United Kingdom Beethoven, John Adams: James Ehnes (violin), London Philharmonic Choir (refrain director: Madeleine Venner), BBC Symphony Refrain (refrain director: Neil Ferris), London Philharmonic Orchestra / Edward Gardner (conductor). Royal Competition Corridor, London, 8.11.2025. (CK)

Beethoven – Violin Concerto
Adams – Harmonium
What can I usefully write concerning the best of all violin concertos performed by a prince amongst violinists? It appears churlish to say that I admired and loved the lengthy first motion as if from a distance: that James Ehnes’s taking part in was virtually too refined, to a level that I at occasions mistook for blandness. It was definitely refreshing after the earlier efficiency of the work I had heard, some time in the past, through which the soloist had performed Beethoven virtually as if he was Tchaikovsky: however I feared initially that it is perhaps a non-event, like Isabelle Faust’s efficiency of the Brahms Violin Concerto with Simon Rattle within the Barbican nigh on two years in the past. It by no means actually took off.

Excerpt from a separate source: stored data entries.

-- pv_equiv track=rewrite | github.com/Tarun-asati21/DSA-python-journey | 3912-valid-elements-in-an-array/3912-valid-elements-in-an-array.py | findValidElements
-- ===== SOURCE A (Python) =====
-- def findValidElements(nums: list[int]) -> list[int]:
--     if len(nums) < 3 :
--         return nums
--
--     ans = [nums[0]]
--     for i in range(1, len(nums)-1) :
--         if nums[i] > max(nums[:i]) :
--             ans.append(nums[i])
--         elif nums[i] > max(nums[i+1:]) :
--             ans.append(nums[i])
--         else :
--             continue
--
--     ans.append(nums[-1])
--     return ans
-- ===== SOURCE B (Python) =====
-- def findValidElements(nums: list[int]) -> list[int]:
--     n = len(nums)
--     if n < 3:
--         return nums
--     # suffix maxima: suf[i] = max(nums[i:]), built right-to-left in one pass
--     suf = []
--     m = nums[-1]
--     for x in reversed(nums):
--         m = max(m, x)
--         suf.append(m)
--     suf.reverse()
--     out = [nums[0]]
--     run = nums[0]  # running max of nums[:i]
--     for i in range(1, n - 1):
--         x = nums[i]
--         if x > run or x > suf[i + 1]:
--             out.append(x)
--         run = max(run, x)
--     out.append(nums[-1])
--     return out
-- ===== Notes on version B (the rewrite author's own statement) =====
-- stated objective: faster
-- what changed: A rescans max(nums[:i]) and max(nums[i+1:]) for every interior index; B precomputes a suffix-maxima list in one backward pass and maintains a running prefix maximum, deciding each element in O(1).
import Mathlib
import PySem

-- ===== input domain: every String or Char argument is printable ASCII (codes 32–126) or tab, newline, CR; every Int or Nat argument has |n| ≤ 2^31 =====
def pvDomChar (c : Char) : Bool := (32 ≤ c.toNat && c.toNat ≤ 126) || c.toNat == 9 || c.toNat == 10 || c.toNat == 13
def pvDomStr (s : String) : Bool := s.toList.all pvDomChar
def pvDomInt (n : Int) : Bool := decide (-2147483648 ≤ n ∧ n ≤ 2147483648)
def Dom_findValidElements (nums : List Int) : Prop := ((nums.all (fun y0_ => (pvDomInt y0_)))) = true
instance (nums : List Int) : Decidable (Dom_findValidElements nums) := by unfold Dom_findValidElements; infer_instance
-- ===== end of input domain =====

-- B replaces A's per-index max(nums[:i]) / max(nums[i+1:]) rescans (O(n^2)) by a precomputed
-- suffix-maxima list plus a running prefix maximum, one pass each (O(n)).

-- ===== PORT A =====
-- Python max(l) for a NONEMPTY list of ints (the only way A calls it); [] is unreachable there.
def pyMax : List Int → Int
  | [] => 0
  | h :: t => t.foldl max h

def findValidElements (nums : List Int) : List Int :=
  if PySem.List.len nums < 3 then nums
  else
    let ans := (PySem.List.pyRange 1 (PySem.List.len nums - 1)).foldl
      (fun ans i =>
        if PySem.List.pyGetD nums i 0 > pyMax (PySem.List.slice nums none (some i)) then
          ans ++ [PySem.List.pyGetD nums i 0]
        else if PySem.List.pyGetD nums i 0 > pyMax (PySem.List.slice nums (some (i + 1)) none) then
          ans ++ [PySem.List.pyGetD nums i 0]
        else ans)
      [PySem.List.pyGetD nums 0 0]
    ans ++ [PySem.List.pyGetD nums (-1) 0]

-- ===== PORT B =====
def findValidElements_alt (nums : List Int) : List Int :=
  if PySem.List.len nums < 3 then nums
  else
    -- suffix maxima: suf[i] = max(nums[i:]), built right-to-left in one pass, then reversed
    let sufRev := (nums.reverse.foldl
      (fun (st : List Int × Int) x =>
        let m := max st.2 x
        (st.1 ++ [m], m)) ([], PySem.List.pyGetD nums (-1) 0)).1
    let suf := sufRev.reverse
    let st := (PySem.List.pyRange 1 (PySem.List.len nums - 1)).foldl
      (fun (st : List Int × Int) i =>
        let x := PySem.List.pyGetD nums i 0
        let out := if x > st.2 ∨ x > PySem.List.pyGetD suf (i + 1) 0 then st.1 ++ [x] else st.1
        (out, max st.2 x))
      ([PySem.List.pyGetD nums 0 0], PySem.List.pyGetD nums 0 0)
    st.1 ++ [PySem.List.pyGetD nums (-1) 0]

-- ===== PRECONDITION & SPEC =====
def Spec_findValidElements (nums : List Int) (out : List Int) : Prop := out = findValidElements_alt nums
instance (nums : List Int) (out : List Int) : Decidable (Spec_findValidElements nums out) := by unfold Spec_findValidElements; infer_instance

-- ===== CLAIM (what is proved, stated in full; the proofs are below) =====
def Claim_equal_findValidElements : Prop := ∀ (nums : List Int), Dom_findValidElements nums → Spec_findValidElements nums (findValidElements nums)

-- ===== LEMMAS AND PROOFS =====

-- the condition and projection both loops are shown to filter/map with
def pvKeep (nums : List Int) (i : Int) : Bool :=
  decide (PySem.List.pyGetD nums i 0 > pyMax (nums.take i.toNat) ∨
          PySem.List.pyGetD nums i 0 > pyMax (nums.drop (i.toNat + 1)))

theorem foldl_max_mem (t : List Int) (a : Int) : t.foldl max a ∈ a :: t := by
  induction t generalizing a with
  | nil => simp
  | cons x xs ih =>
    have h := ih (max a x)
    rw [List.mem_cons] at h
    rw [List.foldl_cons]
    rcases h with h | h
    · rw [h]; rcases max_choice a x with h' | h' <;> simp [h']
    · simp [h]

theorem pyMax_mem (h : Int) (t : List Int) : pyMax (h :: t) ∈ h :: t := by
  simpa [pyMax] using foldl_max_mem t h

theorem pyMax_isMax (h : Int) (t : List Int) : ∀ y ∈ h :: t, y ≤ pyMax (h :: t) := by
  intro y hy
  rcases hy with _ | hy
  · exact (PySem.List.le_foldl_max t h).1
  · exact (PySem.List.le_foldl_max t h).2 y (by assumption)

theorem maxOf_unique {l : List Int} {m m' : Int}
    (h1 : m ∈ l) (h2 : ∀ y ∈ l, y ≤ m) (h3 : m' ∈ l) (h4 : ∀ y ∈ l, y ≤ m') : m = m' :=
  le_antisymm (h4 m h1) (h2 m' h3)

theorem pyMax_append_singleton (h : Int) (t : List Int) (x : Int) :
    pyMax ((h :: t) ++ [x]) = max (pyMax (h :: t)) x := by
  simp [pyMax, List.foldl_append]

-- prefix-max step: max(nums[:i+1]) = max(max(nums[:i]), nums[i])  for 1 ≤ i < len
theorem maxTake_step (nums : List Int) (i : Nat) (h1 : 1 ≤ i) (h2 : i < nums.length) :
    pyMax (nums.take (i + 1)) = max (pyMax (nums.take i)) (nums.getD i 0) := by
  have htk : nums.take (i + 1) = nums.take i ++ [nums.getD i 0] := by
    rw [List.take_add_one]
    simp [List.getD, List.getElem?_eq_getElem h2]
  rcases List.exists_cons_of_ne_nil (l := nums.take i)
      (by
        intro hnil
        rw [List.take_eq_nil_iff] at hnil
        rcases hnil with h | h
        · omega
        · subst h; simp at h2) with ⟨y, ys, hys⟩
  rw [htk, hys, pyMax_append_singleton]

-- scanMax: what B's suffix-building fold appends
def scanMax (m : Int) : List Int → List Int
  | [] => []
  | x :: xs => max m x :: scanMax (max m x) xs

theorem suf_fold_eq (r : List Int) : ∀ (acc : List Int) (m : Int),
    (r.foldl (fun (st : List Int × Int) x => (st.1 ++ [max st.2 x], max st.2 x)) (acc, m)).1
      = acc ++ scanMax m r := by
  induction r with
  | nil => simp [scanMax]
  | cons x xs ih => intro acc m; simp [List.foldl, scanMax, ih]

theorem scanMax_getD (r : List Int) : ∀ (m : Int) (k : Nat), k < r.length →
    (scanMax m r).getD k 0 = (r.take (k + 1)).foldl max m := by
  induction r with
  | nil => intro m k hk; simp at hk
  | cons x xs ih =>
    intro m k hk
    cases k with
    | zero => simp [scanMax]
    | succ k => simp only [scanMax, List.getD_cons_succ, List.take, List.foldl]
                exact ih (max m x) k (by simpa using hk)

theorem scanMax_length (m : Int) (r : List Int) : (scanMax m r).length = r.length := by
  induction r generalizing m with
  | nil => rfl
  | cons x xs ih => simp [scanMax, ih]

-- a fold of max starting from a member of l, in any traversal order of l, is max(l)
theorem foldl_max_rev_eq_pyMax (h : Int) (t : List Int) (z : Int) (hz : z ∈ h :: t) :
    (h :: t).reverse.foldl max z = pyMax (h :: t) := by
  have hmem : (h :: t).reverse.foldl max z ∈ z :: (h :: t).reverse :=
    foldl_max_mem (h :: t).reverse z
  have hmem' : (h :: t).reverse.foldl max z ∈ h :: t := by
    rw [List.mem_cons] at hmem
    rcases hmem with h' | h'
    · rw [h']; exact hz
    · rwa [List.mem_reverse] at h'
  have hmax : ∀ y ∈ h :: t, y ≤ (h :: t).reverse.foldl max z := by
    intro y hy
    exact (PySem.List.le_foldl_max (h :: t).reverse z).2 y (by rwa [List.mem_reverse])
  exact maxOf_unique hmem' hmax (pyMax_mem h t) (pyMax_isMax h t)

-- B's suf list: suf[k] = max(nums[k:]) for k < len
theorem suf_getD (nums : List Int) (hn : nums ≠ []) (k : Nat) (hk : k < nums.length) :
    ((scanMax (nums.getLast hn) nums.reverse).reverse).getD k 0 = pyMax (nums.drop k) := by
  have hlen : (scanMax (nums.getLast hn) nums.reverse).length = nums.length := by
    rw [scanMax_length, List.length_reverse]
  have hk' : k < (scanMax (nums.getLast hn) nums.reverse).length := by omega
  rw [List.getD_reverse _ hk', hlen]
  have hidx : nums.length - 1 - k < nums.reverse.length := by simp; omega
  rw [scanMax_getD _ _ _ (by simpa using hidx)]
  have htk : nums.length - 1 - k + 1 = nums.length - k := by omega
  rw [htk, List.take_reverse]
  have hdk : nums.length - (nums.length - k) = k := by omega
  rw [hdk]
  -- nums.drop k is nonempty and contains nums.getLast
  have hne : nums.drop k ≠ [] := by
    intro h0; rw [List.drop_eq_nil_iff] at h0; omega
  rcases List.exists_cons_of_ne_nil hne with ⟨y, ys, hys⟩
  have hzmem : nums.getLast hn ∈ nums.drop k := by
    have := List.getLast?_drop (i := k) (l := nums)
    rw [if_neg (by omega), List.getLast?_eq_some_getLast hn] at this
    exact List.mem_of_getLast? this
  rw [hys] at hzmem ⊢
  exact foldl_max_rev_eq_pyMax y ys _ hzmem

-- B's main loop
theorem bloop (nums suf : List Int)
    (hsuf : ∀ i : Int, 1 ≤ i → i < (nums.length : Int) - 1 →
      PySem.List.pyGetD suf (i + 1) 0 = pyMax (nums.drop (i.toNat + 1))) :
    ∀ (c : Nat) (a : Int) (acc : List Int) (run : Int), 1 ≤ a →
      c = ((nums.length : Int) - 1 - a).toNat →
      run = pyMax (nums.take a.toNat) →
      ((PySem.List.pyRange a ((nums.length : Int) - 1)).foldl
        (fun (st : List Int × Int) i =>
          let x := PySem.List.pyGetD nums i 0
          let out := if x > st.2 ∨ x > PySem.List.pyGetD suf (i + 1) 0 then st.1 ++ [x] else st.1
          (out, max st.2 x)) (acc, run)).1
      = acc ++ ((PySem.List.pyRange a ((nums.length : Int) - 1)).filter (pvKeep nums)).map
          (fun i => PySem.List.pyGetD nums i 0) := by
  intro c
  induction c with
  | zero =>
    intro a acc run ha hc hrun
    rw [PySem.List.pyRange_one_eq_nil (by omega)]
    simp
  | succ c ih =>
    intro a acc run ha hc hrun
    have hab : a < (nums.length : Int) - 1 := by omega
    have ha0 : ((a.toNat : Nat) : Int) = a := Int.toNat_of_nonneg (by omega)
    rw [PySem.List.pyRange_one_cons hab]
    rw [List.foldl_cons, List.filter_cons]
    have hget : PySem.List.pyGetD nums a 0 = nums.getD a.toNat 0 := by
      conv_lhs => rw [← ha0, PySem.List.pyGetD_natCast]
    have hstep : max run (PySem.List.pyGetD nums a 0) = pyMax (nums.take (a + 1).toNat) := by
      have h1 : (a + 1).toNat = a.toNat + 1 := by omega
      rw [h1, maxTake_step nums a.toNat (by omega) (by omega), hrun, hget]
    have hkeep : pvKeep nums a = true ↔
        (PySem.List.pyGetD nums a 0 > run ∨
         PySem.List.pyGetD nums a 0 > PySem.List.pyGetD suf (a + 1) 0) := by
      rw [hrun, hsuf a ha hab]
      simp [pvKeep]
    by_cases hc1 : PySem.List.pyGetD nums a 0 > run ∨
        PySem.List.pyGetD nums a 0 > PySem.List.pyGetD suf (a + 1) 0
    · rw [if_pos (hkeep.mpr hc1)]
      simp only [if_pos hc1]
      rw [ih (a + 1) (acc ++ [PySem.List.pyGetD nums a 0]) _ (by omega) (by omega) hstep]
      simp
    · rw [if_neg (fun h => hc1 (hkeep.mp h))]
      simp only [if_neg hc1]
      exact ih (a + 1) acc _ (by omega) (by omega) hstep

-- A's loop
theorem aloop (nums : List Int) (x0 : List Int) :
    ((PySem.List.pyRange 1 ((nums.length : Int) - 1)).foldl
      (fun ans i =>
        if PySem.List.pyGetD nums i 0 > pyMax (PySem.List.slice nums none (some i)) then
          ans ++ [PySem.List.pyGetD nums i 0]
        else if PySem.List.pyGetD nums i 0 > pyMax (PySem.List.slice nums (some (i + 1)) none) then
          ans ++ [PySem.List.pyGetD nums i 0]
        else ans) x0)
    = x0 ++ ((PySem.List.pyRange 1 ((nums.length : Int) - 1)).filter (pvKeep nums)).map
        (fun i => PySem.List.pyGetD nums i 0) := by
  rw [PySem.List.foldl_congr_mem _ _
    (fun ans i => if pvKeep nums i then ans ++ [PySem.List.pyGetD nums i 0] else ans) x0 ?_]
  · exact PySem.List.foldl_append_if (pvKeep nums) _ _ x0
  · intro acc i hi
    rw [PySem.List.mem_pyRange_one] at hi
    obtain ⟨h1, h2⟩ := hi
    rw [PySem.List.slice_to nums (by omega), PySem.List.slice_from nums (by omega)]
    have he : (i + 1).toNat = i.toNat + 1 := by omega
    rw [he]
    by_cases c1 : PySem.List.pyGetD nums i 0 > pyMax (nums.take i.toNat) <;>
      by_cases c2 : PySem.List.pyGetD nums i 0 > pyMax (nums.drop (i.toNat + 1)) <;>
        simp [pvKeep, c1, c2]

-- ===== VERDICT (by name: the statement is the Claim_ definition above) =====
theorem findValidElements_spec : Claim_equal_findValidElements := by
  intro nums _
  unfold Spec_findValidElements findValidElements findValidElements_alt
  by_cases hlen : PySem.List.len nums < 3
  · rw [if_pos hlen, if_pos hlen]
  · rw [if_neg hlen, if_neg hlen]
    have hlen3 : 3 ≤ nums.length := by
      simp only [PySem.List.len_eq] at hlen; omega
    have hn : nums ≠ [] := by intro h; subst h; simp at hlen3
    simp only [PySem.List.len_eq]
    -- A side
    rw [aloop nums [PySem.List.pyGetD nums 0 0]]
    -- B side: the suffix-maxima list
    rw [suf_fold_eq, PySem.List.pyGetD_neg_one nums 0 hn]
    rw [List.nil_append]
    -- B side: the main loop
    rw [bloop nums ((scanMax (nums.getLast hn) nums.reverse).reverse)
      (by
        intro i hi1 hi2
        have hcast : i + 1 = (((i.toNat + 1 : Nat)) : Int) := by omega
        rw [hcast, PySem.List.pyGetD_natCast]
        exact suf_getD nums hn (i.toNat + 1) (by omega))
      ((nums.length : Int) - 1 - 1).toNat 1 [PySem.List.pyGetD nums 0 0]
      (PySem.List.pyGetD nums 0 0) (by omega) rfl
      (by
        rcases List.exists_cons_of_ne_nil hn with ⟨y, ys, hys⟩
        subst hys
        simp [PySem.List.pyGetD_zero_cons, pyMax])]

Edward Gardner obtained some vividly pointed taking part in from the orchestra; and Ehnes’s cadenza had energetic persona, with a lightweight contact and a few eloquent double-stopping. When the orchestra rejoined him one sensed a real depth of feeling (partly right down to some expressive taking part in from Jonathan Davies’s bassoon). The Larghetto was lovely, Ehnes’s taking part in candy and light-weight, his tone fined down generally virtually to nothing; he launched the finale as probably the most light-footed of dances – fairy music, virtually – and delighted us together with his filigree taking part in all the best way to the dance’s finish. There was extra ethereal, Apollonian grace in his encore, the Prelude from Bach’s Partita for Solo Violin No.3.
After the interval John Adams’s breakthrough work Harmonium was given a viscerally thrilling efficiency, Gardner driving his choral and orchestral forces with a fiercely propulsive readability in Adams’s setting of Donne’s knottily opaque poem Destructive Love. It put me in thoughts of Adams’s rationalization of his methodology in an extended interview with Thomas Might: ‘The formal thought with my music is that one thing seems on the occasion horizon, after which it will increase in significance because it begins to dominate the display, after which it passes you and it’s gone. In the meantime, a number of different occasions have arisen and are at varied levels of transferring in direction of you. I feel that’s the essence of how I compose and it’s the best way I expertise my very own music.’
Watching a film? Enjoying a online game? No matter. We’re coping with the person whose Chamber Symphony is impressed equally by Schoenberg’s Chamber Symphony Op.9 and the music of Bugs Bunny cartoons: a person who organises his musical influences not hierarchically however democratically. It’s concerning the course of journey: in Destructive Love we’re flying out from a pre-verbal starting looking for a Love past human kinds, a Love that can’t be constrained by definition. Adams once more, in his e book Hallelujah Junction: ‘I noticed within the poem the suggestion of a hovering arrow, a vector pointing upward, its ascent impelled by ever-increasing rhythmic and sonic power’. That’s precisely what we obtained in Gardner and the London Philharmonic Orchestra’s efficiency.
The tempo slows hypnotically for Emily Dickinson’s well-known As a result of I couldn’t cease for Demise, the music intentionally monotonous because the poet observes her life from the horse-drawn hearse because it passes in leisurely parade. It reaches a degree of relaxation – an idyllic place, a mild murmur of cowbells – earlier than the following nice crescendo sweeps us up and sends us hurtling into Wild Nights: ecstasy adopted by fulfilment and calm.
Gardner calls Harmonium a secular cantata; on the threat of pretentiousness, I’d name it a Hymn to Eros and Thanatos. It calls for a big and fearless refrain: the London Philharmonic Choir, augmented by fifty voices from the BBC Symphony Refrain, have been very good, the ladies’s voices blazing tirelessly of their taxing ecstasies and bringing a mushy lambency to the calmer sections. Gardner has described Adams’s word-setting as ‘virtually Brittenesque’: I’m starting to see that, however we recognise additionally his Minimalist pleasure in utilizing phrases as sounds to be modified subtly over lengthy spans with irresistibly sensuous impact. His orchestral writing is kaleidoscopic, whether or not it’s 4 flutes and a harp over a glowing chord on the strings, a trumpet solo rising from the haze over quietly chugging pizzicatos on cellos and double basses, or an oceanic crescendo cresting in gong crashes and pitching us into the dazzling, bell-filled brightness of Wild Nights.
Orchestra and Refrain surpassed themselves, however Gardner was the hero of the night time. He absolutely deserved the solo bow the orchestra insisted on him taking.